9. Vergütungsanspruch bei vorzeitiger Beendigung des Vertrages

(1) Bei einer Kündigung durch den Auftraggeber steht der GmbH Kein Vergütungsanspruch zu, wenn die Kündigung bis spätestens 6 Wochen vor Beginn der Veranstaltung bei der GmbH eingeht.

(2) Bei einer Kündigung durch den Auftraggeber, die der GmbH spätestens 4 Wochen vor Beginn der Veranstaltung zugeht, steht der GmbH ein Vergütungsanspruch in Höhe von 30% der Vergütung nach Maßgabe Ziffer 8 zu.

(3) Bei einer Kündigung durch den Auftraggeber, die der GmbH spätestens 2 Wochen vor Beginn der Veranstaltung zugeht, steht der GmbH ein Vergütungsanspruch in Höhe von 50% der Vergütung nach Maßgabe der Ziffer 8 zu.

(4) Bei einer Kündigung durch den Auftraggeber, die der GmbH am Tag vor Beginn der Veranstaltung bzw. am Tag der Veranstaltung zugeht, steht der GmbH ein Vergütungsanspruch in Höhe von 90% der Vergütung nach Maßgabe der Ziffer 8 zu.

(5) Bei einer Kündigung durch den Auftraggeber aus witterungsbedingten Gründen am Veranstaltungstag steht der GmbH Aufwendungsersatzanspruch in Höhe von 100% nach Maßgabe der Ziffer 8 zu, soweit die Aufwendungen ausschließlich und speziell für die GmbH gemacht worden sind. Hierzu zählen insbesondere auch für den Auftraggeber speziell erstellte Logos, speziell gebaute Dekorationen sowie tatsächliche angefallene Anfahrts- und Transport kosten und sonstiger tatsächlich angefallener Aufwand. Der Ersatzanspruch beträgt in jedem Fall 30% der Vergütung nach Maßgabe der Ziffer 8.

(6) Für die Fristberechnung gelten die Vorschriften der §§187 ff. BGB.

10. Erfüllungsort

Erfüllungsort und Gerichtsstand für alle Streitigkeiten, auch für Scheck- und Wechselverbindlichkeiten, ist der sitz der GmbH.

11. Wirksamkeit bei Teilnichtigkeit

Die Unwirksamkeit einzelner Bestimmungen dieser Auftragsbedingungen berührt nicht die Wirksamkeit der allgemeinen Auftragsbedingungen im Übrigen. Soweit die Bestimmungen nicht Vertragsbestandteil geworden oder unwirksam sind, richtet sich der Inhalt des Vertrages nach den gesetzlichen Vorschriften.

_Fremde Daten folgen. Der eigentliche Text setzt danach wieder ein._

-- the main 'for item in list(constraints or [])' loop
-- (matched["payload"] is a first-match assoc lookup, List.lookup; the key is always present, so this is exact)
def aLoop (items : List String) (checks : List (List (String × String))) (max_checks : Int) : List (List (String × String)) :=
  match items with
  | [] => checks
  | item :: rest =>
    let text := PySem.Str.strip item
    if text = "" then aLoop rest checks max_checks
    else
      let lowered := PySem.Str.lower text
      match aMatched text lowered with
      | none => aLoop rest checks max_checks
      | some m =>
        let checks := if (List.lookup "payload" m).getD "" ≠ "" then checks ++ [m] else checks
        if (checks.length : Int) ≥ max 1 max_checks then checks
        else aLoop rest checks max_checks

def extract_advanced_checks_py (constraints : Option (List String)) (max_checks : Int) : List (List (String × String)) :=
  aLoop (constraints.getD []) [] max_checks

-- ===== PORT B =====
-- Source B's _KIND_BY_TAG dict
def bTagKinds : PySem.Dict String String :=
  PySem.Dict.ofList
    [("formal", "formal_solver"), ("theorem", "formal_solver"), ("constraint", "formal_solver"),
     ("solver", "solver"), ("solve", "solver"),
     ("simulate", "simulation"), ("simulation", "simulation"),
     ("data", "data_reference"), ("dataset", "data_reference")]

-- the (head, sep) part of Python's s.partition(":"): 'some head' iff ':' occurs in s
-- (exact hand port: head = the characters before the first ':'; none = sep absent)
def bPartitionHead : List Char → Option (List Char)
  | [] => none
  | c :: rest => if c = ':' then some [] else (bPartitionHead rest).map (c :: ·)

-- Source B's 'for item in constraints or []' loop with the checks accumulator and break
def bLoop (items : List String) (checks : List (List (String × String))) (cap : Int) : List (List (String × String)) :=
  match items with
  | [] => checks
  | item :: rest =>
    let text := PySem.Str.strip item
    match bPartitionHead (PySem.Str.lower text).toList with
    | none => bLoop rest checks cap
    | some head =>
      match bTagKinds.get? (String.ofList head) with
      | none => bLoop rest checks cap
      | some kind =>
        let payload := PySem.Str.strip (PySem.Str.slice text (some ((head.length : Int) + 1)) none)
        if payload = "" then bLoop rest checks cap
        else
          let checks := checks ++ [[("kind", kind), ("payload", payload)]]
          if (checks.length : Int) = cap then checks else bLoop rest checks cap

def extract_advanced_checks_py_alt (constraints : Option (List String)) (max_checks : Int) : List (List (String × String)) :=
  bLoop (constraints.getD []) [] (max 1 max_checks)

-- ===== PRECONDITION & SPEC =====
def Spec_extract_advanced_checks_py (constraints : Option (List String)) (max_checks : Int) (out : List (List (String × String))) : Prop := out = extract_advanced_checks_py_alt constraints max_checks
instance (constraints : Option (List String)) (max_checks : Int) (out : List (List (String × String))) : Decidable (Spec_extract_advanced_checks_py constraints max_checks out) := by unfold Spec_extract_advanced_checks_py; infer_instance

-- ===== CLAIM (what is proved, stated in full; the proofs are below) =====
def Claim_equal_extract_advanced_checks_py : Prop := ∀ (constraints : Option (List String)) (max_checks : Int), Dom_extract_advanced_checks_py constraints max_checks → Spec_extract_advanced_checks_py constraints max_checks (extract_advanced_checks_py constraints max_checks)

-- ===== LEMMAS AND PROOFS =====

-- proof-side helper: A's prefix scan flattened into one table and post-filtered by
-- payload truthiness (the shape both per-item steps are reduced to)
def pScan (table : List (String × String)) (text lowered : String) : Option (List (String × String)) :=
  match table with
  | [] => none
  | (pre, kind) :: rest =>
    if PySem.Str.startswith lowered pre then
      let payload := PySem.Str.strip (PySem.Str.slice text (some (PySem.Str.len pre)) none)
      if payload = "" then none else some [("kind", kind), ("payload", payload)]
    else pScan rest text lowered

def pTags : List (String × String) :=
  [("formal", "formal_solver"), ("theorem", "formal_solver"), ("constraint", "formal_solver"),
   ("solver", "solver"), ("solve", "solver"),
   ("simulate", "simulation"), ("simulation", "simulation"),
   ("data", "data_reference"), ("dataset", "data_reference")]

-- B's per-item step as an Option (used only in the proofs)
def bStepO (item : String) : Option (List (String × String)) :=
  let text := PySem.Str.strip item
  match bPartitionHead (PySem.Str.lower text).toList with
  | none => none
  | some head =>
    match bTagKinds.get? (String.ofList head) with
    | none => none
    | some kind =>
      let payload := PySem.Str.strip (PySem.Str.slice text (some ((head.length : Int) + 1)) none)
      if payload = "" then none else some [("kind", kind), ("payload", payload)]

theorem lookup_payload (k p : String) :
    (List.lookup "payload" [("kind", k), ("payload", p)]).getD "" = p := by
  simp [List.lookup]

-- pScan over a block of prefixes sharing one kind is A's inner scan followed by the
-- payload filter, continuing into the rest of the table on no match
theorem pScan_map_append (ps : List String) (kind : String) (rest : List (String × String))
    (text lowered : String) :
    pScan (ps.map (fun p => (p, kind)) ++ rest) text lowered =
      match aScan ps kind text lowered with
      | none => pScan rest text lowered
      | some m => if (List.lookup "payload" m).getD "" ≠ "" then some m else none := by
  induction ps with
  | nil => simp [aScan]
  | cons pre ps ih =>
    simp only [List.map_cons, List.cons_append, pScan, aScan]
    by_cases hs : PySem.Str.startswith lowered pre = true
    · simp only [if_pos hs, lookup_payload]
      simp
    · simp only [if_neg hs, ih]

-- the single-table scan agrees with A's four-scan matched chain plus the payload filter
theorem pScan_eq_aMatched (text lowered : String) :
    pScan (pTags.map (fun p => (p.1 ++ ":", p.2))) text lowered =
      match aMatched text lowered with
      | none => none
      | some m => if (List.lookup "payload" m).getD "" ≠ "" then some m else none := by
  rw [show pTags.map (fun p => (p.1 ++ ":", p.2)) =
      (["formal:", "theorem:", "constraint:"].map (fun p => (p, "formal_solver"))) ++
      ((["solver:", "solve:"].map (fun p => (p, "solver"))) ++
       ((["simulate:", "simulation:"].map (fun p => (p, "simulation"))) ++
        ((["data:", "dataset:"].map (fun p => (p, "data_reference"))) ++ []))) from rfl]
  rw [pScan_map_append]
  simp only [aMatched]
  cases aScan ["formal:", "theorem:", "constraint:"] "formal_solver" text lowered with
  | some m => rfl
  | none =>
    rw [pScan_map_append]
    cases aScan ["solver:", "solve:"] "solver" text lowered with
    | some m => rfl
    | none =>
      rw [pScan_map_append]
      cases aScan ["simulate:", "simulation:"] "simulation" text lowered with
      | some m => rfl
      | none =>
        rw [pScan_map_append]
        cases aScan ["data:", "dataset:"] "data_reference" text lowered with
        | some m => rfl
        | none => rfl
-- pv_equiv track=rewrite | github.com/jethack23/projecteuler | p095_amicable_chains.py | solution
-- ===== SOURCE A (Python) =====
-- from collections import Counter
--
-- def primes(n):
--     rst = [0, 0] + [1] * n
--     for [i, pp] in enumerate(rst):
--         if pp:
--             for j in range(2 * i, n + 1, i):
--                 rst[j] = 0
--     return [i for [i, p] in enumerate(rst) if p]
--
-- def factor_sum(factors, f=1):
--     if not factors:
--         return f
--     else:
--         [p, n] = factors.pop()
--         rst = 0
--         this_p = 1
--         for i in range(n + 1):
--             rst += factor_sum(factors, f * this_p)
--             this_p *= p
--         factors.append([p, n])
--         return rst
--
-- def solution(n):
--     ps = primes(n)
--     met = set()
--
--     def prime_factors(n):
--         rst = Counter()
--         for p in ps:
--             if p > n:
--                 break
--             while n % p == 0:
--                 rst[p] += 1
--                 n //= p
--         return list(rst.items())
--
--     mem = 0
--     rst = 0
--     for i in range(2, n + 1):
--         if i in met:
--             continue
--         met.add(i)
--         ami_chain = [i]
--         t = i
--         while (
--             (t := (factor_sum(prime_factors(t)) - t)) <= n
--             and t != 1
--             and (not t in met)
--             and (not t in ami_chain)
--         ):
--             ami_chain.append(t)
--             met.add(t)
--         if t in ami_chain:
--             pos = ami_chain.index(t)
--             if len(ami_chain) - pos > mem:
--                 mem = len(ami_chain) - pos
--                 rst = min(ami_chain[pos:])
--     return rst
-- ===== SOURCE B (Python) =====
-- def solution(n):
--     # additive sieve: s[m] = sum of proper divisors of m, for 0 <= m <= n
--     s = [0] * (n + 1)
--     for d in range(1, n + 1):
--         for m in range(2 * d, n + 1, d):
--             s[m] += d
--     met = set()
--     best_len = 0
--     best_min = 0
--     for i in range(2, n + 1):
--         if i in met:
--             continue
--         met.add(i)
--         chain = [i]
--         t = i
--         while True:
--             t = s[t]
--             if t > n or t == 1 or t in met or t in chain:
--                 break
--             chain.append(t)
--             met.add(t)
--         if t in chain:
--             pos = chain.index(t)
--             if len(chain) - pos > best_len:
--                 best_len = len(chain) - pos
--                 best_min = min(chain[pos:])
--     return best_min
-- ===== Notes on version B (the rewrite author's own statement) =====
-- stated objective: faster
-- what changed: A refactors every chain element from scratch (prime sieve + trial division + a recursive divisor-sum product over the factorization); B precomputes one additive sieve of proper-divisor sums (add each d to all its multiples) and the chain walk becomes a table lookup.
import Mathlib
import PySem

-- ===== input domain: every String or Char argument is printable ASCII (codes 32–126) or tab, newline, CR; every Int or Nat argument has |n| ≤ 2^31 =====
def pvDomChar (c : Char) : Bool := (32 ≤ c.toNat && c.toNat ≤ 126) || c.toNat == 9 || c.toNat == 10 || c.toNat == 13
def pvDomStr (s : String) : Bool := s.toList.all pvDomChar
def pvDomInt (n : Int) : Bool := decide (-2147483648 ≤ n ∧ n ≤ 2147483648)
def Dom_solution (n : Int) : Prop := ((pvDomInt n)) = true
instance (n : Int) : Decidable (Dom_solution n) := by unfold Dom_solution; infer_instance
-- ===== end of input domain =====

12. Änderungen und Ergänzungen

Änderungen und Ergänzungen dieser Auftragsbedingungen bedürfen der Schriftform.

13. Teillieferung

Der Kunde ist verpflichtet, soweit dies zumutbar ist und nicht Gesamtlieferung vereinbart war, Teillieferungen anzunehmen.

14. Bedingungen bestimmter Verleihware

(1) Die Standartverleih Dauer beträgt 4 Tage. Ab dem fünften Tag der Verleihdauer, werden pro Tag 25% des Verleihwertes berechnet.

(2) Bei Defekt, Beschädigung und Verlust wird der Wiederbeschaffungswert dem Kunden in Rechnung gestellt. Bei starken Verschmutzungen werden die Reinigungskosten dem Kunden in Rechnung gestellt.

(3) Bei defektem Leuchtmittel werden 50% des Wiederbeschaffungswertes dem Kunden in Rechnung gestellt.